The instructions on installing the the USB chargers weren't clear to me, and it wasn't until I saw an S install at the dealership that I realized I'd missed a step. Attached is a pic showing a part in my hand that slides off to the left (toward the driver). This part must be removed to install the USB cables correctly. The install was super easy, but getting the courage to figure out how this piece came off was gut-wrenching. I hope this spares others from the same anxiety.


----------



## SoFlaModel3 (Apr 15, 2017)

RiggerJon said:


> The instructions on installing the the USB chargers weren't clear to me, and it wasn't until I saw an S install at the dealership that I realized I'd missed a step. Attached is a pic showing a part in my hand that slides off to the left (toward the driver). This part must be removed to install the USB cables correctly. The install was super easy, but getting the courage to figure out how this piece came off was gut-wrenching. I hope this spares others from the same anxiety.

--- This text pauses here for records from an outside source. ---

-- pv_equiv track=rewrite | github.com/CheesecakeTV/LLL_Pythonkurs | Übungen/Lösungen/Übung 11-5.py | istAhnlich
-- ===== SOURCE A (Python) =====
-- def istAhnlich(derText:str, suchtext:str) -> bool:
--     derText, suchtext = derText.casefold(), suchtext.casefold()
--
--     if suchtext in derText:
--         return True
--
--     if len(suchtext) < 2:
--         return False
--
--     for n in range(len(suchtext)):
--         splittext = suchtext[:n] + suchtext[n + 1:]
--         if splittext in derText:
--             return True
--
--     return False
-- ===== SOURCE B (Python) =====
-- def _lcp(s, seg):
--     p = 0
--     while p < len(seg) and s[p] == seg[p]:
--         p += 1
--     return p
--
-- def istAhnlich(derText: str, suchtext: str) -> bool:
--     t = derText.casefold()
--     s = suchtext.casefold()
--     L = len(s)
--     for i in range(len(t) + 1):
--         if t[i:i + L] == s:
--             return True
--         if L >= 2:
--             seg = t[i:i + L - 1]
--             if len(seg) == L - 1:
--                 p = _lcp(s, seg)
--                 if s[p + 1:] == seg[p:]:
--                     return True
--     return False
-- ===== Notes on version B (the rewrite author's own statement) =====
-- stated objective: faster
-- what changed: Instead of generating each of the m one-deletion variants of the pattern and running a separate substring search for each, B makes a single scan over the start positions of the text and decides an exact or one-deletion match at each position via a longest-common-prefix computation plus one suffix comparison.
import Mathlib
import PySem

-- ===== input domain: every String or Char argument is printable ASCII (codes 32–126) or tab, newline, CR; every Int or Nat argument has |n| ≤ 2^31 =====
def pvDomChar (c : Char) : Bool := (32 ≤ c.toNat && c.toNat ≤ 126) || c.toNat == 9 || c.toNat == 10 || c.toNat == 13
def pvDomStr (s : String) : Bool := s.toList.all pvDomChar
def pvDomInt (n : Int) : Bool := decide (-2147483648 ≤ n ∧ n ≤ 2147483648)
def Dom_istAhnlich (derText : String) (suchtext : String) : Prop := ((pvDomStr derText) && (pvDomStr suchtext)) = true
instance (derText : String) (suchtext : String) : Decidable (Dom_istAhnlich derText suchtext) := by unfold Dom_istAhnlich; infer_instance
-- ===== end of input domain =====

-- B replaces A's "build every one-deletion variant and substring-search each" by one scan over
-- text start positions with an LCP + suffix comparison at each (measured faster in a timing run).
-- str.casefold is ported as PySem lower (identical on the ASCII domain Dom_istAhnlich).

-- ===== PORT A =====
def istAhnlich (derText : String) (suchtext : String) : Bool :=
  let t := PySem.Chars.lower derText.toList
  let s := PySem.Chars.lower suchtext.toList
  if PySem.Chars.isIn s t then true
  else if PySem.List.len s < 2 then false
  else
    (PySem.List.pyRange 0 (PySem.List.len s) 1).any (fun n =>
      PySem.Chars.isIn (PySem.List.slice s none (some n) ++ PySem.List.slice s (some (n + 1)) none) t)

-- ===== PORT B =====
-- Source B's _lcp: advance p while both sides still have a character there and the characters agree
def lcpChars : List Char → List Char → Nat
  | a :: as, b :: bs => if a = b then lcpChars as bs + 1 else 0
  | _, _ => 0

def istAhnlich_alt (derText : String) (suchtext : String) : Bool :=
  let t := PySem.Chars.lower derText.toList
  let s := PySem.Chars.lower suchtext.toList
  let L := PySem.List.len s
  (PySem.List.pyRange 0 (PySem.List.len t + 1) 1).any (fun i =>
    (PySem.List.slice t (some i) (some (i + L)) == s) ||
    (decide (2 ≤ L) &&
      (let seg := PySem.List.slice t (some i) (some (i + L - 1))
       (PySem.List.len seg == L - 1) &&
       (let p : Nat := lcpChars s seg
        PySem.List.slice s (some ((p : Int) + 1)) none == PySem.List.slice seg (some (p : Int)) none))))

-- ===== PRECONDITION & SPEC =====
def Spec_istAhnlich (derText : String) (suchtext : String) (out : Bool) : Prop := out = istAhnlich_alt derText suchtext
instance (derText : String) (suchtext : String) (out : Bool) : Decidable (Spec_istAhnlich derText suchtext out) := by unfold Spec_istAhnlich; infer_instance

-- ===== CLAIM (what is proved, stated in full; the proofs are below) =====
def Claim_equal_istAhnlich : Prop := ∀ (derText : String) (suchtext : String), Dom_istAhnlich derText suchtext → Spec_istAhnlich derText suchtext (istAhnlich derText suchtext)

-- ===== LEMMAS AND PROOFS =====

-- the common occurrence predicate, in "window" form:
-- s occurs exactly at some start i, or (|s| ≥ 2 and) some one-deletion of s fills the window of
-- length |s|-1 at some start i
def OccQ (t s : List Char) : Prop :=
  (∃ i, i + s.length ≤ t.length ∧ (t.drop i).take s.length = s) ∨
  (2 ≤ s.length ∧ ∃ i, i + (s.length - 1) ≤ t.length ∧
    ∃ n < s.length, s.take n ++ s.drop (n + 1) = (t.drop i).take (s.length - 1))

theorem lcp_le_right (a b : List Char) : lcpChars a b ≤ b.length := by
  induction a generalizing b with
  | nil => cases b <;> simp [lcpChars]
  | cons x as ih =>
    cases b with
    | nil => simp [lcpChars]
    | cons y bs =>
      by_cases h : x = y <;> simp [lcpChars, h]
      exact ih bs

theorem take_lcp (a b : List Char) : a.take (lcpChars a b) = b.take (lcpChars a b) := by
  induction a generalizing b with
  | nil => cases b <;> simp [lcpChars]
  | cons x as ih =>
    cases b with
    | nil => simp [lcpChars]
    | cons y bs =>
      by_cases h : x = y <;> simp [lcpChars, h, ih bs]

theorem le_lcp (a b : List Char) (n : Nat) (hn : n ≤ a.length) (h : a.take n = b.take n) :
    n ≤ lcpChars a b := by
  induction n generalizing a b with
  | zero => exact Nat.zero_le _
  | succ m ih =>
    cases a with
    | nil => simp at hn
    | cons x as =>
      cases b with
      | nil => simp at h
      | cons y bs =>
        simp [List.take_succ_cons] at h
        obtain ⟨rfl, h2⟩ := h
        simp only [lcpChars]
        exact Nat.succ_le_succ (ih as bs (by simpa using hn) h2)

-- the crux: a window seg of length |s|-1 is a one-deletion of s iff, with p the longest common
-- prefix of s and seg, the rest of seg equals the rest of s after skipping one character
theorem crux (s seg : List Char) (hlen : seg.length + 1 = s.length) :
    (s.drop (lcpChars s seg + 1) = seg.drop (lcpChars s seg)) ↔
      ∃ n < s.length, s.take n ++ s.drop (n + 1) = seg := by
  constructor
  · intro h
    refine ⟨lcpChars s seg, ?_, ?_⟩
    · have := lcp_le_right s seg; omega
    · rw [take_lcp s seg, h, List.take_append_drop]
  · rintro ⟨n, hn, hdel⟩
    have htakelen : (s.take n).length = n := by simp; omega
    have htake : s.take n = seg.take n := by
      rw [← hdel, List.take_append_of_le_length (by omega), List.take_take]
      simp
    have hdrop : seg.drop n = s.drop (n + 1) := by
      rw [← hdel, List.drop_append_of_le_length (by omega)]
      simp
    have hnp : n ≤ lcpChars s seg := le_lcp s seg n (by omega) htake
    have h1 : seg.drop (lcpChars s seg) = (seg.drop n).drop (lcpChars s seg - n) := by
      rw [List.drop_drop]; congr 1; omega
    rw [h1, hdrop, List.drop_drop]
    congr 1; omega

theorem length_del (s : List Char) (n : Nat) (h : n < s.length) :
    (s.take n ++ s.drop (n + 1)).length = s.length - 1 := by
  simp; omega

-- u occurs in t iff some full-length window of t equals u
theorem infix_iff_window (u t : List Char) :
    u <:+: t ↔ ∃ i, i + u.length ≤ t.length ∧ (t.drop i).take u.length = u := by
  constructor
  · rintro ⟨pre, suf, rfl⟩
    refine ⟨pre.length, by simp, ?_⟩
    rw [List.append_assoc, List.drop_left, List.take_left]
  · rintro ⟨i, hi, h⟩
    rw [← h]
    exact ((t.drop i).take_prefix u.length).isInfix.trans ((t.drop_suffix i).isInfix)

theorem A_iff (t s : List Char) :
    (if PySem.Chars.isIn s t then true
     else if PySem.List.len s < 2 then false
     else (PySem.List.pyRange 0 (PySem.List.len s) 1).any (fun n =>
       PySem.Chars.isIn (PySem.List.slice s none (some n) ++ PySem.List.slice s (some (n + 1)) none) t)) = true
    ↔ OccQ t s := by
  by_cases h1 : PySem.Chars.isIn s t
  · simp only [h1, if_pos, true_iff]
    exact Or.inl ((infix_iff_window s t).mp ((PySem.Chars.isIn_iff_infix s t).mp h1))
  · have hni : ¬ s <:+: t := (PySem.Chars.isIn_eq_false_iff s t).mp (by simpa using h1)
    simp only [Bool.not_eq_true] at h1
    rw [if_neg (by simp [h1])]
    by_cases h2 : PySem.List.len s < 2
    · rw [if_pos h2]
      rw [PySem.List.len_eq] at h2
      simp only [Bool.false_eq_true, false_iff, OccQ]
      rintro (⟨i, hi, hw⟩ | ⟨hL, -⟩)
      · exact hni ((infix_iff_window s t).mpr ⟨i, hi, hw⟩)
      · omega
    · rw [if_neg h2]
      rw [PySem.List.len_eq] at h2 ⊢
      have hL : 2 ≤ s.length := by omega
      rw [PySem.List.pyRange_zero_natCast, List.any_map, List.any_eq_true]
      simp only [Function.comp]
      constructor
      · rintro ⟨m, hm, hin⟩
        rw [List.mem_range] at hm
        rw [PySem.List.slice_to_natCast] at hin
        rw [show ((m : Int) + 1) = ((m + 1 : Nat) : Int) by push_cast; ring] at hin
        rw [PySem.List.slice_from_natCast] at hin
        have hinf := (PySem.Chars.isIn_iff_infix _ t).mp hin
        obtain ⟨i, hi, hw⟩ := (infix_iff_window _ t).mp hinf
        rw [length_del s m hm] at hi hw
        exact Or.inr ⟨hL, i, hi, m, hm, hw.symm⟩
      · rintro (he | ⟨-, i, hi, n, hn, hw⟩)
        · exact absurd ((infix_iff_window s t).mpr he) hni
        · refine ⟨n, by simpa using hn, ?_⟩
          rw [PySem.List.slice_to_natCast]
          rw [show ((n : Int) + 1) = ((n + 1 : Nat) : Int) by push_cast; ring]
          rw [PySem.List.slice_from_natCast]
          rw [PySem.Chars.isIn_iff_infix]
          apply (infix_iff_window _ t).mpr
          refine ⟨i, ?_, ?_⟩ <;> rw [length_del s n hn]
          · exact hi
          · exact hw.symm
      
theorem B_iff (t s : List Char) :
    ((PySem.List.pyRange 0 (PySem.List.len t + 1) 1).any (fun i =>
      (PySem.List.slice t (some i) (some (i + PySem.List.len s)) == s) ||
      (decide (2 ≤ PySem.List.len s) &&
        ((PySem.List.len (PySem.List.slice t (some i) (some (i + PySem.List.len s - 1))) == PySem.List.len s - 1) &&
         (PySem.List.slice s (some ((lcpChars s (PySem.List.slice t (some i) (some (i + PySem.List.len s - 1))) : Int) + 1)) none ==
          PySem.List.slice (PySem.List.slice t (some i) (some (i + PySem.List.len s - 1))) (some ((lcpChars s (PySem.List.slice t (some i) (some (i + PySem.List.len s - 1))) : Int))) none)))) = true)
    ↔ OccQ t s := by
  rw [PySem.List.len_eq t, PySem.List.len_eq s]
  rw [show ((t.length : Int) + 1) = ((t.length + 1 : Nat) : Int) by push_cast; ring]
  rw [PySem.List.pyRange_zero_natCast, List.any_map, List.any_eq_true]
  simp only [Function.comp]
  constructor
  · rintro ⟨m, hm, hc⟩
    rw [List.mem_range] at hm
    rw [Bool.or_eq_true] at hc
    rcases hc with hc | hc
    · rw [beq_iff_eq, PySem.List.slice_natCast_add] at hc
      left
      refine ⟨m, ?_, hc⟩
      have := congrArg List.length hc
      simp at this
      omega
    · simp only [Bool.and_eq_true, decide_eq_true_eq] at hc
      obtain ⟨hL2, hlenb, hlcp⟩ := hc
      have hL2' : 2 ≤ s.length := by exact_mod_cast hL2
      rw [show ((m : Int) + (s.length : Int) - 1) = ((m : Int) + ((s.length - 1 : Nat) : Int)) by omega] at hlenb hlcp
      rw [PySem.List.slice_natCast_add] at hlenb hlcp
      rw [PySem.List.len_eq] at hlenb
      rw [beq_iff_eq] at hlenb
      have hwin : m + (s.length - 1) ≤ t.length := by
        simp at hlenb; omega
      have hseglen : ((t.drop m).take (s.length - 1)).length + 1 = s.length := by
        simp; omega
      rw [beq_iff_eq, show ((lcpChars s ((t.drop m).take (s.length - 1)) : Int) + 1) = ((lcpChars s ((t.drop m).take (s.length - 1)) + 1 : Nat) : Int) by push_cast; ring] at hlcp
      rw [PySem.List.slice_from_natCast, PySem.List.slice_from_natCast] at hlcp
      obtain ⟨n, hn, hdel⟩ := (crux s _ hseglen).mp hlcp
      exact Or.inr ⟨hL2', m, hwin, n, hn, hdel⟩
  · rintro (⟨i, hi, hw⟩ | ⟨hL2, i, hi, n, hn, hdel⟩)
    · refine ⟨i, by rw [List.mem_range]; omega, ?_⟩
      rw [Bool.or_eq_true]
      left
      rw [beq_iff_eq, PySem.List.slice_natCast_add]
      exact hw
    · refine ⟨i, by rw [List.mem_range]; omega, ?_⟩
      rw [Bool.or_eq_true]
      right
      simp only [Bool.and_eq_true, decide_eq_true_eq]
      refine ⟨by exact_mod_cast hL2, ?_, ?_⟩
      · rw [show ((i : Int) + (s.length : Int) - 1) = ((i : Int) + ((s.length - 1 : Nat) : Int)) by omega]
        rw [PySem.List.slice_natCast_add, PySem.List.len_eq, beq_iff_eq]
        simp; omega
      · rw [show ((i : Int) + (s.length : Int) - 1) = ((i : Int) + ((s.length - 1 : Nat) : Int)) by omega]
        rw [PySem.List.slice_natCast_add]
        have hseglen : ((t.drop i).take (s.length - 1)).length + 1 = s.length := by
          simp; omega
        rw [beq_iff_eq, show ((lcpChars s ((t.drop i).take (s.length - 1)) : Int) + 1) = ((lcpChars s ((t.drop i).take (s.length - 1)) + 1 : Nat) : Int) by push_cast; ring]
        rw [PySem.List.slice_from_natCast, PySem.List.slice_from_natCast]
        exact (crux s _ hseglen).mpr ⟨n, hn, hdel⟩

theorem core (t s : List Char) :
    (if PySem.Chars.isIn s t then true
     else if PySem.List.len s < 2 then false
     else (PySem.List.pyRange 0 (PySem.List.len s) 1).any (fun n =>
       PySem.Chars.isIn (PySem.List.slice s none (some n) ++ PySem.List.slice s (some (n + 1)) none) t))
    = ((PySem.List.pyRange 0 (PySem.List.len t + 1) 1).any (fun i =>
      (PySem.List.slice t (some i) (some (i + PySem.List.len s)) == s) ||
      (decide (2 ≤ PySem.List.len s) &&
        ((PySem.List.len (PySem.List.slice t (some i) (some (i + PySem.List.len s - 1))) == PySem.List.len s - 1) &&
         (PySem.List.slice s (some ((lcpChars s (PySem.List.slice t (some i) (some (i + PySem.List.len s - 1))) : Int) + 1)) none ==
          PySem.List.slice (PySem.List.slice t (some i) (some (i + PySem.List.len s - 1))) (some ((lcpChars s (PySem.List.slice t (some i) (some (i + PySem.List.len s - 1))) : Int))) none))))) := by
  rw [Bool.eq_iff_iff, A_iff t s, B_iff t s]

-- ===== VERDICT (by name: the statement is the Claim_ definition above) =====
theorem istAhnlich_spec : Claim_equal_istAhnlich := by
  intro dT sT _
  unfold Spec_istAhnlich istAhnlich istAhnlich_alt
  exact core (PySem.Chars.lower dT.toList) (PySem.Chars.lower sT.toList)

Thanks for sharing. I agree the install guide posted online is not entirely clear.


----------



## JWardell (May 9, 2016)

This is why instructional videos are 100x more helpful, and hopefully Tesla will eventually have them available for every little topic.
If not, there are plenty of fans that will be posting videos to youtube as well with neat little tricks like this.


----------



## SoFlaModel3 (Apr 15, 2017)

JWardell said:


> This is why instructional videos are 100x more helpful, and hopefully Tesla will eventually have them available for every little topic.
> If not, there are plenty of fans that will be posting videos to youtube as well with neat little tricks like this.


And see that's what makes Tesla great. Someone will take the time to make the videos for them and post to YouTube just like how they spend $0 on marketing.

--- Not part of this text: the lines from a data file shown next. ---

-- pv_equiv track=rewrite | github.com/mage-knight-digital/MageKnight | packages/python-sdk/scripts/replay_policy.py | _format_card_list
-- ===== SOURCE A (Python) =====
-- def _card_name(card_id: str) -> str:
--     """Convert card ID to readable name."""
--     return card_id.replace("_", " ").replace("arythea ", "").title()
--
-- def _format_card_list(cards: list) -> str:
--     """Format a card list grouping duplicates (e.g., '2x March, Stamina')."""
--     from collections import Counter
--     counts = Counter(cards)
--     parts = []
--     for card in sorted(counts):
--         n = counts[card]
--         name = _card_name(card)
--         parts.append(f"{n}x {name}" if n > 1 else name)
--     return ", ".join(parts)
-- ===== SOURCE B (Python) =====
-- def _card_name(card_id: str) -> str:
--     """Convert card ID to readable name."""
--     return card_id.replace("_", " ").replace("arythea ", "").title()
--
-- def _format_card_list(cards: list) -> str:
--     """Format a card list grouping duplicates: sort once, then emit run-lengths in one pass."""
--     parts = []
--     ordered = sorted(cards)
--     i = 0
--     while i < len(ordered):
--         j = i + 1
--         while j < len(ordered) and ordered[j] == ordered[i]:
--             j += 1
--         n = j - i
--         name = _card_name(ordered[i])
--         parts.append(f"{n}x {name}" if n > 1 else name)
--         i = j
--     return ", ".join(parts)
-- ===== Notes on version B (the rewrite author's own statement) =====
-- stated objective: alternative
-- what changed: B replaces 'build a Counter, then sort the distinct keys and look each count up' with 'sort the whole list once and run-length encode consecutive equal cards in a single pass'.
import Mathlib
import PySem

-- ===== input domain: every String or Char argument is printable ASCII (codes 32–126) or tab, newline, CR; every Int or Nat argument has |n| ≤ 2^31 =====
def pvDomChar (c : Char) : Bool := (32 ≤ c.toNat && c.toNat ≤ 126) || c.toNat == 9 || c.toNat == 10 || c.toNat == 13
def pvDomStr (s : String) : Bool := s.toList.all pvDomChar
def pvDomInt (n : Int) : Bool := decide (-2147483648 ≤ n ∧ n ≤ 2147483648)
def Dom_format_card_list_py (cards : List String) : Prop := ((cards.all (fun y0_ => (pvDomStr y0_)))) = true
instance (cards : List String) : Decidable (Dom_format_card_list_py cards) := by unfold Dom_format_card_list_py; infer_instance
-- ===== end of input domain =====

-- B replaces "Counter, then sort the distinct keys and look counts up" with "sort once,
-- then run-length encode consecutive equal cards in one pass"; same cost, different traversal.

-- ===== PORT A =====

-- str.title() ported by hand over List Char: a letter after a non-letter is uppercased,
-- a letter after a letter is lowercased, other characters unchanged — exact on ASCII,
-- where Python's "cased" characters are exactly the letters.
def pvTitleChars : Bool → List Char → List Char
  | _, [] => []
  | prev, c :: cs =>
    (if PySem.Chars.isalpha c then
        (if prev then PySem.Chars.lowerChar c else PySem.Chars.upperChar c)
      else c) :: pvTitleChars (PySem.Chars.isalpha c) cs

-- shared module helper _card_name (used by both Pythons)
def card_name (card_id : String) : String :=
  String.ofList (pvTitleChars false
    (PySem.Str.replace (PySem.Str.replace card_id "_" " ") "arythea " "").toList)

def format_card_list_py (cards : List String) : String :=
  let counts := PySem.Dict.counter cards
  let parts := (PySem.List.sorted counts.keys (fun x => x) false).foldl
    (fun parts card =>
      let n := counts.getD card 0
      let name := card_name card
      parts ++ [if n > 1 then PySem.Int.toStr n ++ "x " ++ name else name])
    ([] : List String)
  PySem.Str.join ", " parts

-- ===== PORT B =====

-- the outer while loop of Source B: take the run of cards equal to the head, emit its part,
-- continue on the remainder (rest = rest[n:])
def altLoop : List String → List String
  | [] => []
  | head :: tl =>
    let run := tl.takeWhile (fun y => y == head)
    let n : Int := (run.length : Int) + 1
    let name := card_name head
    (if n > 1 then PySem.Int.toStr n ++ "x " ++ name else name)
      :: altLoop (tl.dropWhile (fun y => y == head))
termination_by l => l.length
decreasing_by
  simp only [List.length_cons]
  exact Nat.lt_succ_of_le (List.Sublist.length_le (List.dropWhile_sublist _))

def format_card_list_py_alt (cards : List String) : String :=
  PySem.Str.join ", " (altLoop (PySem.List.sorted cards (fun x => x) false))

-- ===== PRECONDITION & SPEC =====
def Spec_format_card_list_py (cards : List String) (out : String) : Prop := out = format_card_list_py_alt cards
instance (cards : List String) (out : String) : Decidable (Spec_format_card_list_py cards out) := by unfold Spec_format_card_list_py; infer_instance

-- ===== CLAIM (what is proved, stated in full; the proofs are below) =====
def Claim_equal_format_card_list_py : Prop := ∀ (cards : List String), Dom_format_card_list_py cards → Spec_format_card_list_py cards (format_card_list_py cards)

-- ===== LEMMAS AND PROOFS =====

-- the part emitted for a card with count n
def pvPart (n : Int) (k : String) : String :=
  if n > 1 then PySem.Int.toStr n ++ "x " ++ card_name k else card_name k

theorem pv_foldl_append_map {α β : Type} (f : α → β) :
    ∀ (l : List α) (a : List β),
      l.foldl (fun acc c => acc ++ [f c]) a = a ++ l.map f := by
  intro l
  induction l with
  | nil => simp
  | cons x xs ih => intro a; simp [List.foldl_cons, ih]

theorem altLoop_eq : ∀ (l : List String), l.Pairwise (· ≤ ·) →
    altLoop l =
      (PySem.List.sorted (PySem.Set.ofList l) (fun x => x)).map
        (fun k => pvPart (l.count k) k) := by
  intro l
  induction l using altLoop.induct with
  | case1 =>
    intro _
    have hnil : PySem.List.sorted (PySem.Set.ofList ([] : List String)) (fun x => x) = [] :=
      (PySem.List.sorted_eq_nil_iff _ _ _).2 rfl
    rw [hnil]
    simp [altLoop]
  | case2 head tl ih =>
    intro hs
    obtain ⟨hhd, htl⟩ := List.pairwise_cons.1 hs
    have hrest_pw : (tl.dropWhile (fun y => y == head)).Pairwise (· ≤ ·) :=
      htl.sublist (List.dropWhile_sublist _)
    have hlt : ∀ y ∈ tl.dropWhile (fun y => y == head), head < y := by
      intro y hy
      cases hr : tl.dropWhile (fun y => y == head) with
      | nil => rw [hr] at hy; cases hy
      | cons r0 rt =>
        have hw : tl.dropWhile (fun y => y == head) ≠ [] := by rw [hr]; simp
        have hne0 := List.head_dropWhile_not (fun y => y == head) hw
        simp only [hr] at hne0
        simp at hne0
        have hr0tl : r0 ∈ tl := (List.dropWhile_sublist _).subset (by rw [hr]; exact List.mem_cons_self)
        have hr0 : head < r0 := lt_of_le_of_ne (hhd r0 hr0tl) (Ne.symm hne0)
        rw [hr] at hy
        rcases List.mem_cons.1 hy with rfl | hyrt
        · exact hr0
        · have := hrest_pw
          rw [hr] at this
          exact lt_of_lt_of_le hr0 ((List.pairwise_cons.1 this).1 y hyrt)
    have hnot : head ∉ tl.dropWhile (fun y => y == head) := fun h => lt_irrefl _ (hlt _ h)
    have hrun : ∀ y ∈ tl.takeWhile (fun y => y == head), y = head := by
      intro y hy
      have := List.mem_takeWhile_imp hy
      simpa using this
    have hsplit : tl.takeWhile (fun y => y == head) ++ tl.dropWhile (fun y => y == head) = tl :=
      List.takeWhile_append_dropWhile
    have hcount_head : (head :: tl).count head = (tl.takeWhile (fun y => y == head)).length + 1 := by
      rw [List.count_cons_self]
      congr 1
      conv_lhs => rw [← hsplit]
      rw [List.count_append]
      have h1 : (tl.takeWhile (fun y => y == head)).count head
          = (tl.takeWhile (fun y => y == head)).length :=
        List.count_eq_length.2 (fun b hb => by rw [hrun b hb])
      have h2 : (tl.dropWhile (fun y => y == head)).count head = 0 := List.count_eq_zero.2 hnot
      omega
    have hcount_rest : ∀ k ∈ tl.dropWhile (fun y => y == head),
        (head :: tl).count k = (tl.dropWhile (fun y => y == head)).count k := by
      intro k hk
      have hkne : head ≠ k := ne_of_lt (hlt k hk)
      have h0 : (tl.takeWhile (fun y => y == head)).count k = 0 :=
        List.count_eq_zero.2 (fun hkk => hkne.symm (hrun k hkk))
      have hb : (head == k) = false := beq_eq_false_iff_ne.2 hkne
      rw [List.count_cons, hb]
      conv_lhs => rw [← hsplit]
      rw [List.count_append, h0]
      simp
    have hkeys : PySem.List.sorted (PySem.Set.ofList (head :: tl)) (fun x => x) =
        head :: PySem.List.sorted (PySem.Set.ofList (tl.dropWhile (fun y => y == head))) (fun x => x) := by
      apply PySem.List.sorted_eq_of_perm_of_pairwise_lt
      · have hnd : (head :: PySem.List.sorted
            (PySem.Set.ofList (tl.dropWhile (fun y => y == head))) (fun x => x)).Nodup := by
          refine List.nodup_cons.2 ⟨?_, ?_⟩
          · rw [PySem.List.mem_sorted, PySem.Set.mem_ofList]; exact hnot
          · exact ((PySem.List.sorted_perm _ _ _).nodup_iff).2 (PySem.Set.nodup_ofList _)
        rw [List.perm_ext_iff_of_nodup hnd (PySem.Set.nodup_ofList _)]
        intro a
        simp only [List.mem_cons, PySem.List.mem_sorted, PySem.Set.mem_ofList]
        constructor
        · rintro (rfl | ha)
          · exact Or.inl rfl
          · exact Or.inr ((List.dropWhile_sublist _).subset ha)
        · rintro (rfl | ha)
          · exact Or.inl rfl
          · rw [← hsplit] at ha
            rcases List.mem_append.1 ha with h | h
            · exact Or.inl (hrun a h)
            · exact Or.inr h
      · refine List.pairwise_cons.2 ⟨?_, PySem.List.sorted_ofList_pairwise_lt _⟩
        intro y hy
        rw [PySem.List.mem_sorted, PySem.Set.mem_ofList] at hy
        exact hlt y hy
    rw [altLoop, hkeys, List.map_cons]
    congr 1
    · simp only [pvPart, hcount_head, Nat.cast_add, Nat.cast_one]
    · rw [ih hrest_pw]
      apply List.map_congr_left
      intro k hk
      rw [PySem.List.mem_sorted, PySem.Set.mem_ofList] at hk
      rw [hcount_rest k hk]

theorem format_card_list_py_spec : Claim_equal_format_card_list_py := by
  intro cards _
  show format_card_list_py cards = format_card_list_py_alt cards
  have hS : (PySem.List.sorted cards (fun x => x)).Pairwise (· ≤ ·) :=
    PySem.List.sorted_pairwise cards (fun x => x)
  have hperm : (PySem.List.sorted cards (fun x => x)).Perm cards :=
    PySem.List.sorted_perm cards (fun x => x) false
  have hkeys : PySem.List.sorted (PySem.Set.ofList (PySem.List.sorted cards (fun x => x))) (fun x => x)
      = PySem.List.sorted (PySem.Set.ofList cards) (fun x => x) := by
    apply PySem.List.sorted_eq_of_perm_of_pairwise_lt
    · refine (PySem.List.sorted_perm _ _ _).trans ?_
      rw [List.perm_ext_iff_of_nodup (PySem.Set.nodup_ofList _) (PySem.Set.nodup_ofList _)]
      intro a
      rw [PySem.Set.mem_ofList, PySem.Set.mem_ofList, PySem.List.mem_sorted]
    · exact PySem.List.sorted_ofList_pairwise_lt _
  simp only [format_card_list_py, format_card_list_py_alt]
  rw [PySem.Dict.keys_counter, pv_foldl_append_map, altLoop_eq _ hS, hkeys]
  refine congrArg _ ?_
  simp only [List.nil_append]
  apply List.map_congr_left
  intro k _
  rw [PySem.Dict.getD_counter, pvPart, hperm.count_eq]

Though I agree wholeheartedly. Short quick videos are the way to go for learning something.


----------



## Roger Bohl (Feb 6, 2018)

Double win solution: The case on my iPhone 5 was too thick would not allow the phone to slide over the installed lightning plug to achieve a secure connection. Coincidentally, the phone-as-key function stopped working, and Tesla Central advised that iPhone 6 or later should work better. In the process of upgrading, I learned about AT&T's BOGO ("Buy-one-Get-one" (free)) offer for 2 new iPhone 7s, and my wife and I took the bait. In searching for a cover for the new iPhones, we wanted a thin, but "grippy" cover, and happened upon Cellphonecases.com's (CPC's) "Black ProWorx Ultra Slim Thin...Silicone Case Cover", for under $7. It sounded like just what I wanted. When it eventually arrived (replacement for a lost-in-mail unit), not only was it much "grippier" than the bare case, it was thin enough to allow successful docking in our "3". Highly recommended.

A caution: The first cover got lost in transit, and CPC's support site was uncommunicative and unhelpful. Norton, however, guaranteed satisfaction, and eventually had to seek their support, which was successful. Give thought to the $5 offer of optional "tracking" if buying from this vendor, or seek the product from another vendor.


----------